With the research and development of new architecture, code migration issues more prominent, and the core binary translation virtual machine technology has gained widespread attention and research. Binary translation technology is a direct translation technology, it can translate executable on a processor to another processor. You can begin software development and debugging before the born of the hardware using embedded hardware emulation whose core technology also is binary translation. Binary translation technology has application value on software cross-platform and hardware emulation.

QEMU (Quick EMUlator) system is more advanced multi-source and multi-objective binary translation system, and it supports both virtual process level and system-level virtual two modes of operation, with high-speed, cross-platform, open-source, easy to transplant, etc. [1, 7]. Process virtual machine allows applications developed for other architectures to use, and interact in the same way with the other programs installed on the current host.; System virtual machine can make other architecture operating system can be installed and run on the user host computer, and can be mounted within the operating system to run the application.

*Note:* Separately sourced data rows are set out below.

-- Replacing the first occurrence of lo by the block is the splice, when lo is present.
theorem pvExpand_eq_splice : ∀ (arr : List Int) (lo hi : Int), lo ∈ arr →
    pvExpandFirst arr lo hi = pvSplice arr (lo, hi) := by
  intro arr
  induction arr with
  | nil => intro lo hi h; simp at h
  | cons v rest ih =>
    intro lo hi h
    by_cases hv : v = lo
    · subst hv
      rw [pvExpandFirst, if_pos rfl]
      simp only [pvSplice]
      rw [PySem.List.index?_cons_self]
      simp
    · have hlo : lo ∈ rest := by
        rcases List.mem_cons.mp h with h' | h'
        · exact absurd h'.symm hv
        · exact h'
      rw [pvExpandFirst, if_neg hv, ih lo hi hlo]
      obtain ⟨i, hi'⟩ := Option.isSome_iff_exists.mp
        ((PySem.List.index?_isSome_iff (xs := rest) (v := lo)).mpr hlo)
      have hcons : PySem.List.index? (v :: rest) lo = some (i + 1) := by
        rw [PySem.List.index?_cons_of_ne rest hv, hi']; rfl
      simp only [pvSplice]
      rw [hi', hcons]
      simp [List.take_succ_cons, List.drop_succ_cons]

-- Applying the expand-first pass over a list of gaps is the splice fold, as long as each left
-- endpoint is present (splicing preserves membership).
theorem pvFoldExpand_eq : ∀ (l : List (Int × Int)) (arr : List Int),
    (∀ g ∈ l, g.1 ∈ arr) →
    l.foldl (fun out g => pvExpandFirst out g.1 g.2) arr = l.foldl pvSplice arr := by
  intro l
  induction l with
  | nil => intro arr _; simp
  | cons g t ih =>
    intro arr hmem
    simp only [List.foldl_cons]
    rw [pvExpand_eq_splice arr g.1 g.2 (hmem g (List.mem_cons_self ..))]
    exact ih _ (fun g' hg' => pvMem_splice g (hmem g' (List.mem_cons_of_mem _ hg')))

theorem fillInterrupted_eq (array : List Int) :
    fillInterrupted array = fillInterrupted_alt array := by
  simp only [fillInterrupted, fillInterrupted_alt]
  rw [pvGaps_eq array]
  have hmem : ∀ g ∈ pvGaps array, g.1 ∈ array := by
    intro g hg
    obtain ⟨a, b⟩ := g
    have hz : (a, b) ∈ array.zip (PySem.List.slice array (some 1) none) := List.mem_of_mem_filter hg
    exact (List.of_mem_zip hz).1
  -- A's side: enumerate fold → toggle-splice fold → fold over selected gaps
  have henum := PySem.List.enumerate_eq_map_pyRange (pvGaps array) ((0:Int), (0:Int))
  have hlen : PySem.List.len (pvGaps array) = ((pvGaps array).length : Int) := by
    simp [PySem.List.len]
  have hloop := pvLoop_eq ((pvGaps array).length : Int) (pvGaps array) 0 array hmem
  rw [henum, List.foldl_map, hlen] at hloop
  simp only at hloop
  rw [hloop]
  have hflag : decide (PySem.Int.mod ((pvGaps array).length : Int) 2 = PySem.Int.mod (0 + 1) 2)
      = decide ((pvGaps array).length % 2 = 1) := by
    rw [decide_eq_decide]
    rw [PySem.Int.mod_eq_emod_of_pos (by norm_num), PySem.Int.mod_eq_emod_of_pos (by norm_num)]
    omega
  rw [hflag, pvToggleSplice_eq]
  -- B's side: collection fold → pvRev over the gap list → the same fold over selected gaps
  have hcollect :
      ((array.zip (PySem.List.slice array (some 1) none)).reverse).foldl
        (fun (st : List (Int × Int) × Bool) g =>
          if g.2 - g.1 > 1 then
            (if st.2 then st.1 ++ [g] else st.1, !st.2)
          else st) ([], true)
      = pvRev (pvGaps array) := by
    rw [PySem.List.foldl_ite_eq_foldl_filter
      (p := fun g : Int × Int => g.2 - g.1 > 1)
      (f := fun (st : List (Int × Int) × Bool) g => (if st.2 then st.1 ++ [g] else st.1, !st.2))]
    rw [List.filter_reverse, List.foldl_reverse]
    rfl
  rw [hcollect, pvRev_reverse]
  exact (pvFoldExpand_eq _ array
    (fun g hg => hmem g (pvSelect_subset _ _ hg))).symm

-- ===== VERDICT (by name: the statement is the Claim_ definition above) =====
theorem fillInterrupted_spec : Claim_equal_fillInterrupted := by
  intro array _
  unfold Spec_fillInterrupted
  exact fillInterrupted_eq array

Compared advantages and disadvantages of these two modes, process-level simulation is often relatively simple and efficient, especially in the source machine operating system and the host operating system is the same series, the more obvious advantages [1]. This paper mainly discusses the the QEMU process level binary translation system. TCG (Tiny Code Generator) technology was introduced into QEMU after v0.10.0. There always been a key problem, the allocation of the registers. The number of registers in the hardware machine is small but the operation speed is high. So they are precious resources. The original TCG technology has not considered the using condition of the registers in the source code context, the values were not saved and the using ratio of the registers is low, causing repeatedly access memory while using variables. Register allocation algorithm can solve this problem, and we will implement it at the back-end of TCG.

# 2. About QEMU Translation System

QEMU is a pure software simulation of the integrated development environment in the common linux and windows platform, it can simulate common embedded computer systems.

The working process of QEMU is similar with the process of traditional compiler. The different point is that the front input of QEMU is executable binary code on some platform while the front input of traditional compiler is some kind of advanced language. QEMU translation process is shown in Figure 1. TCG's role as a real compiler backend, primarily responsible for analyzing, optimizing the object code and generates host code. A real CPU, execute process consists of three parts of the instruction fetch, the translated instructions, the execution instruction. The QEMU simulator processor is the same. Key among these is the translated instruction process, which consists of three parts disassemble, the intermediate code analysis program, dynamic code generator to complete. The front end disassembly Used source binary code disassemble generate intermediate code. The rear end is a combination of the analysis procedures and the dynamic code generator, responsible for the activity analysis of the intermediate code and complete the generation of the host binary code.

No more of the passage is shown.